* What you will do
Write out exactly the lines of the entries below from the one holding "else if ('0'" to the one holding "else if 48 ≤ ic.2.toNat", inclusive, and leave out all other lines.

* Material provided
-- pv_equiv track=rewrite | github.com/domsson/sanename | sanename.py | make_sane_token
-- ===== SOURCE A (Python) =====
-- OPT_KEEP_WHEN_HEAD = 1
--
-- OPT_KEEP_WHEN_BODY = 2
--
-- OPT_KEEP_WHEN_TAIL = 4
--
-- def make_sane_token(string, charmap={}, keep=[], opts=0):
--     # Turn to lower case and remove leading/trailing whitespace
--     string = string.lower().strip()
--
--     # Now we swap some characters as specified in charmap
--     for search, replace in charmap.items():
--         string = string.replace(search, replace)
--
--     # Now we remove everything not alpha-numeric and not in keep
--     result = ""
--     for i, c in enumerate(string):
--         # keep chars from 'keep', if options allow it
--         if c in keep:
--             if i == 0:
--                 if opts & OPT_KEEP_WHEN_HEAD:
--                     result += c
--                 continue
--             if i == (len(string)-1):
--                 if opts & OPT_KEEP_WHEN_TAIL:
--                     result += c
--                 continue
--             if (opts & OPT_KEEP_WHEN_BODY):
--                 result += c
--             continue
--         # keep 0-9
--         if ord(c) >= 48 and ord(c) <= 57:
--             result += c
--             continue
--         # keep a-z
--         if ord(c) >= 97 and ord(c) <= 122:
--             result += c
--             continue
--
--     # Done, return it!
--     return result
-- ===== SOURCE B (Python) =====
-- OPT_KEEP_WHEN_HEAD = 1
--
-- OPT_KEEP_WHEN_BODY = 2
--
-- OPT_KEEP_WHEN_TAIL = 4
--
-- def make_sane_token(string, charmap={}, keep=[], opts=0):
--     s = string.lower().strip()
--     for search, replace in charmap.items():
--         s = s.replace(search, replace)
--
--     def decide(c, keep_here):
--         if c in keep:
--             return c if keep_here else ''
--         if '0' <= c <= '9' or 'a' <= c <= 'z':
--             return c
--         return ''
--
--     if s == '':
--         return ''
--     if len(s) == 1:
--         return decide(s[0], opts & OPT_KEEP_WHEN_HEAD)
--     return (decide(s[0], opts & OPT_KEEP_WHEN_HEAD)
--             + ''.join(decide(c, opts & OPT_KEEP_WHEN_BODY) for c in s[1:-1])
--             + decide(s[-1], opts & OPT_KEEP_WHEN_TAIL))
-- ===== Notes on version B (the rewrite author's own statement) =====
-- stated objective: simpler
-- what changed: Replaces the single indexed loop with per-index position tests by a three-zone decomposition (head char, body slice, tail char), each filtered by one shared decide helper, so no index bookkeeping remains.
import Mathlib
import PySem

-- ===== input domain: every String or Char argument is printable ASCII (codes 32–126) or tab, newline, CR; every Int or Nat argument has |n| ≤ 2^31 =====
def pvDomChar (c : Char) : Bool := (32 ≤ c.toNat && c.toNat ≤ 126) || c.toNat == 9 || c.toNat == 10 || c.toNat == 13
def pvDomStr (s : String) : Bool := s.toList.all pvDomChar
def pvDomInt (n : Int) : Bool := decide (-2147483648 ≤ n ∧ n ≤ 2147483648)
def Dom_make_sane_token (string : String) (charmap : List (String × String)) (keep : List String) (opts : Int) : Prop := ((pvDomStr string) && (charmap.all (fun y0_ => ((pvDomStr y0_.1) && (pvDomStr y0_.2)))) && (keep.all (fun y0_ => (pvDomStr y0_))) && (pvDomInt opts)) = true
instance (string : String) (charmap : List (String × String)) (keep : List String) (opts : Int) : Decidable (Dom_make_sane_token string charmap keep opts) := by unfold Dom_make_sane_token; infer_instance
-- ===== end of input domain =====

-- B replaces A's single indexed loop (per-character position tests) by a head/body/tail
-- zone decomposition with one shared `decide` helper; objective: simpler, not faster.

-- ===== PORT A =====
-- shared prefix of both Pythons: lower, strip, then the charmap-items replacement loop
def pvPrep (string : String) (charmap : List (String × String)) : List Char :=
  (((PySem.Dict.ofList charmap).items).foldl
    (fun s p => PySem.Str.replace s p.1 p.2)
    (PySem.Str.strip (PySem.Str.lower string))).toList

-- A's loop body (n = len(string) after the replacements)
def pvStepA (keep : List String) (opts : Int) (n : Int) (result : List Char) (ic : Int × Char) : List Char :=
  let i := ic.1
  let c := ic.2
  if String.ofList [c] ∈ keep then
    if i = 0 then (if PySem.Int.band opts 1 ≠ 0 then result ++ [c] else result)
    else if i = n - 1 then (if PySem.Int.band opts 4 ≠ 0 then result ++ [c] else result)
    else if PySem.Int.band opts 2 ≠ 0 then result ++ [c] else result
  else if 48 ≤ c.toNat ∧ c.toNat ≤ 57 then result ++ [c]
  else if 97 ≤ c.toNat ∧ c.toNat ≤ 122 then result ++ [c]
  else result

def make_sane_token (string : String) (charmap : List (String × String)) (keep : List String) (opts : Int) : String :=
  String.ofList
    ((PySem.List.enumerate (pvPrep string charmap) 0).foldl
      (pvStepA keep opts ((pvPrep string charmap).length : Int)) [])

-- ===== PORT B =====
-- Source B's decide(c, keep_here): the chars contributed by c in a zone with keep-flag keep_here
def pvDecide (keep : List String) (c : Char) (keepHere : Bool) : List Char :=
  if String.ofList [c] ∈ keep then (if keepHere then [c] else [])
  else if ('0' ≤ c ∧ c ≤ '9') ∨ ('a' ≤ c ∧ c ≤ 'z') then [c]
  else []

def make_sane_token_alt (string : String) (charmap : List (String × String)) (keep : List String) (opts : Int) : String :=
  match pvPrep string charmap with
  | [] => ""
  | [c] => String.ofList (pvDecide keep c (PySem.Int.band opts 1 ≠ 0))
  | c :: d :: t =>
      String.ofList
        (pvDecide keep c (PySem.Int.band opts 1 ≠ 0)
          ++ ((d :: t).dropLast).flatMap (fun b => pvDecide keep b (PySem.Int.band opts 2 ≠ 0))
          ++ pvDecide keep ((d :: t).getLast (by simp)) (PySem.Int.band opts 4 ≠ 0))

-- ===== PRECONDITION & SPEC =====
def Spec_make_sane_token (string : String) (charmap : List (String × String)) (keep : List String) (opts : Int) (out : String) : Prop := out = make_sane_token_alt string charmap keep opts
instance (string : String) (charmap : List (String × String)) (keep : List String) (opts : Int) (out : String) : Decidable (Spec_make_sane_token string charmap keep opts out) := by unfold Spec_make_sane_token; infer_instance

-- ===== CLAIM (what is proved, stated in full; the proofs are below) =====
def Claim_equal_make_sane_token : Prop := ∀ (string : String) (charmap : List (String × String)) (keep : List String) (opts : Int), Dom_make_sane_token string charmap keep opts → Spec_make_sane_token string charmap keep opts (make_sane_token string charmap keep opts)

-- ===== LEMMAS AND PROOFS =====

-- the per-character contribution of A's loop body
def pvG (keep : List String) (opts : Int) (n : Int) (ic : Int × Char) : List Char :=
  if String.ofList [ic.2] ∈ keep then
    if ic.1 = 0 then (if PySem.Int.band opts 1 ≠ 0 then [ic.2] else [])
    else if ic.1 = n - 1 then (if PySem.Int.band opts 4 ≠ 0 then [ic.2] else [])
    else if PySem.Int.band opts 2 ≠ 0 then [ic.2] else []
  else if 48 ≤ ic.2.toNat ∧ ic.2.toNat ≤ 57 then [ic.2]
  else if 97 ≤ ic.2.toNat ∧ ic.2.toNat ≤ 122 then [ic.2]
  else []

lemma pvStepA_eq (keep : List String) (opts : Int) (n : Int) (acc : List Char) (ic : Int × Char) :
    pvStepA keep opts n acc ic = acc ++ pvG keep opts n ic := by
  unfold pvStepA pvG
  by_cases hk : String.ofList [ic.2] ∈ keep <;>
    by_cases h0 : ic.1 = 0 <;>
      by_cases h1 : ic.1 = n - 1 <;>
        by_cases hd : 48 ≤ ic.2.toNat ∧ ic.2.toNat ≤ 57 <;>
          by_cases ha : 97 ≤ ic.2.toNat ∧ ic.2.toNat ≤ 122 <;>
            simp [hk, h0, h1, hd, ha] <;> split_ifs <;> simp

lemma foldlA_eq_flatMap (keep : List String) (opts : Int) (n : Int)
    (l : List (Int × Char)) (acc : List Char) :
    l.foldl (pvStepA keep opts n) acc = acc ++ l.flatMap (pvG keep opts n) := by
  induction l generalizing acc with
  | nil => simp
  | cons hd tl ih =>
      rw [List.foldl_cons, pvStepA_eq, ih, List.flatMap_cons, List.append_assoc]

-- the two programs' alphanumeric range tests coincide
lemma pvDecide_eq_alnum (keep : List String) (c : Char) (b : Bool)
    (h : ¬ String.ofList [c] ∈ keep) :
    pvDecide keep c b =
      (if 48 ≤ c.toNat ∧ c.toNat ≤ 57 then [c]
       else if 97 ≤ c.toNat ∧ c.toNat ≤ 122 then [c] else []) := by
  unfold pvDecide
  rw [if_neg h]
  have h0 : ('0' ≤ c ∧ c ≤ '9') ↔ (48 ≤ c.toNat ∧ c.toNat ≤ 57) := by
    constructor <;> intro ⟨a1, a2⟩ <;>
      exact ⟨by simpa [Char.le_def] using a1, by simpa [Char.le_def] using a2⟩
  have h1 : ('a' ≤ c ∧ c ≤ 'z') ↔ (97 ≤ c.toNat ∧ c.toNat ≤ 122) := by
    constructor <;> intro ⟨a1, a2⟩ <;>
      exact ⟨by simpa [Char.le_def] using a1, by simpa [Char.le_def] using a2⟩
  by_cases p : 48 ≤ c.toNat ∧ c.toNat ≤ 57
  · rw [if_pos p, if_pos (Or.inl (h0.mpr p))]
  · by_cases q : 97 ≤ c.toNat ∧ c.toNat ≤ 122
    · rw [if_neg p, if_pos q, if_pos (Or.inr (h1.mpr q))]
    · rw [if_neg p, if_neg q, if_neg (by rw [h0, h1] at *; tauto)]

-- pvG at the head index (i = 0) is B's head decide
lemma pvG_head (keep : List String) (opts : Int) (n : Int) (c : Char) :
    pvG keep opts n (0, c) = pvDecide keep c (PySem.Int.band opts 1 ≠ 0) := by
  by_cases hk : String.ofList [c] ∈ keep
  · simp [pvG, pvDecide, hk]
  · rw [pvDecide_eq_alnum keep c _ hk]; simp [pvG, hk]

-- pvG at the last index (i = n-1 ≠ 0) is B's tail decide
lemma pvG_last (keep : List String) (opts : Int) (n i : Int) (c : Char)
    (h0 : i ≠ 0) (h1 : i = n - 1) :
    pvG keep opts n (i, c) = pvDecide keep c (PySem.Int.band opts 4 ≠ 0) := by
  have h2 : ¬ (n - 1 = 0) := by omega
  by_cases hk : String.ofList [c] ∈ keep
  · simp [pvG, pvDecide, hk, h1, h2]
  · rw [pvDecide_eq_alnum keep c _ hk]; simp [pvG, hk]

-- pvG at a body index is B's body decide
lemma pvG_body (keep : List String) (opts : Int) (n i : Int) (c : Char)
    (h0 : i ≠ 0) (h1 : i ≠ n - 1) :
    pvG keep opts n (i, c) = pvDecide keep c (PySem.Int.band opts 2 ≠ 0) := by
  by_cases hk : String.ofList [c] ∈ keep
  · simp [pvG, pvDecide, hk, h0, h1]
  · rw [pvDecide_eq_alnum keep c _ hk]; simp [pvG, hk]

-- zone lemma (last element split off): indices start at i ≥ 1 and end at n-1
lemma flatMap_enumerate_concat (keep : List String) (opts : Int)
    (l : List Char) (z : Char) (i n : Int) (hi : 1 ≤ i)
    (hn : n = i + l.length + 1) :
    (PySem.List.enumerate (l ++ [z]) i).flatMap (pvG keep opts n)
      = l.flatMap (fun b => pvDecide keep b (PySem.Int.band opts 2 ≠ 0))
        ++ pvDecide keep z (PySem.Int.band opts 4 ≠ 0) := by
  induction l generalizing i with
  | nil =>
      simp only [List.nil_append, PySem.List.enumerate_cons, PySem.List.enumerate_nil,
        List.flatMap_cons, List.flatMap_nil, List.append_nil]
      rw [pvG_last keep opts n i z (by omega) (by simp at hn; omega)]
  | cons x l' ih =>
      rw [List.cons_append, PySem.List.enumerate_cons, List.flatMap_cons, List.flatMap_cons]
      have hlen : n = (i + 1) + l'.length + 1 := by
        simp only [List.length_cons] at hn; push_cast at hn ⊢; omega
      rw [pvG_body keep opts n i x (by omega)
            (by simp only [List.length_cons] at hn; push_cast at hn; omega),
          ih (i + 1) (by omega) hlen, List.append_assoc]

-- middle+last zone, stated with dropLast/getLast as in B
lemma flatMap_enumerate_tail (keep : List String) (opts : Int)
    (l : List Char) (hl : l ≠ []) (i n : Int) (hi : 1 ≤ i) (hn : n = i + l.length) :
    (PySem.List.enumerate l i).flatMap (pvG keep opts n)
      = l.dropLast.flatMap (fun b => pvDecide keep b (PySem.Int.band opts 2 ≠ 0))
        ++ pvDecide keep (l.getLast hl) (PySem.Int.band opts 4 ≠ 0) := by
  conv_lhs => rw [← List.dropLast_append_getLast hl]
  rw [flatMap_enumerate_concat keep opts l.dropLast (l.getLast hl) i n hi]
  have hpos : 0 < l.length := List.length_pos_iff.mpr hl
  rw [hn, List.length_dropLast]
  push_cast [Nat.cast_sub hpos]
  ring

-- ===== VERDICT (by name: the statement is the Claim_ definition above) =====
theorem make_sane_token_spec : Claim_equal_make_sane_token := by
  intro string charmap keep opts _
  show make_sane_token string charmap keep opts = make_sane_token_alt string charmap keep opts
  unfold make_sane_token make_sane_token_alt
  rw [foldlA_eq_flatMap]
  cases hcs : pvPrep string charmap with
  | nil => simp
  | cons c tl =>
      cases tl with
      | nil =>
          simp only [PySem.List.enumerate_cons, PySem.List.enumerate_nil,
            List.flatMap_cons, List.flatMap_nil, List.append_nil, List.nil_append]
          exact congrArg String.ofList (pvG_head keep opts _ c)
      | cons d t =>
          rw [PySem.List.enumerate_cons, List.flatMap_cons, List.nil_append]
          rw [show (0 : Int) + 1 = 1 from rfl]
          rw [flatMap_enumerate_tail keep opts (d :: t) (by simp) 1
                ((c :: d :: t).length : Int) le_rfl
                (by simp only [List.length_cons]; push_cast; omega)]
          rw [pvG_head keep opts _ c]
          exact congrArg String.ofList (List.append_assoc _ _ _).symm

* Output below
  else if ('0' ≤ c ∧ c ≤ '9') ∨ ('a' ≤ c ∧ c ≤ 'z') then [c]
  else []

def make_sane_token_alt (string : String) (charmap : List (String × String)) (keep : List String) (opts : Int) : String :=
  match pvPrep string charmap with
  | [] => ""
  | [c] => String.ofList (pvDecide keep c (PySem.Int.band opts 1 ≠ 0))
  | c :: d :: t =>
      String.ofList
        (pvDecide keep c (PySem.Int.band opts 1 ≠ 0)
          ++ ((d :: t).dropLast).flatMap (fun b => pvDecide keep b (PySem.Int.band opts 2 ≠ 0))
          ++ pvDecide keep ((d :: t).getLast (by simp)) (PySem.Int.band opts 4 ≠ 0))

-- ===== PRECONDITION & SPEC =====
def Spec_make_sane_token (string : String) (charmap : List (String × String)) (keep : List String) (opts : Int) (out : String) : Prop := out = make_sane_token_alt string charmap keep opts
instance (string : String) (charmap : List (String × String)) (keep : List String) (opts : Int) (out : String) : Decidable (Spec_make_sane_token string charmap keep opts out) := by unfold Spec_make_sane_token; infer_instance

-- ===== CLAIM (what is proved, stated in full; the proofs are below) =====
def Claim_equal_make_sane_token : Prop := ∀ (string : String) (charmap : List (String × String)) (keep : List String) (opts : Int), Dom_make_sane_token string charmap keep opts → Spec_make_sane_token string charmap keep opts (make_sane_token string charmap keep opts)

-- ===== LEMMAS AND PROOFS =====

-- the per-character contribution of A's loop body
def pvG (keep : List String) (opts : Int) (n : Int) (ic : Int × Char) : List Char :=
  if String.ofList [ic.2] ∈ keep then
    if ic.1 = 0 then (if PySem.Int.band opts 1 ≠ 0 then [ic.2] else [])
    else if ic.1 = n - 1 then (if PySem.Int.band opts 4 ≠ 0 then [ic.2] else [])
    else if PySem.Int.band opts 2 ≠ 0 then [ic.2] else []
  else if 48 ≤ ic.2.toNat ∧ ic.2.toNat ≤ 57 then [ic.2]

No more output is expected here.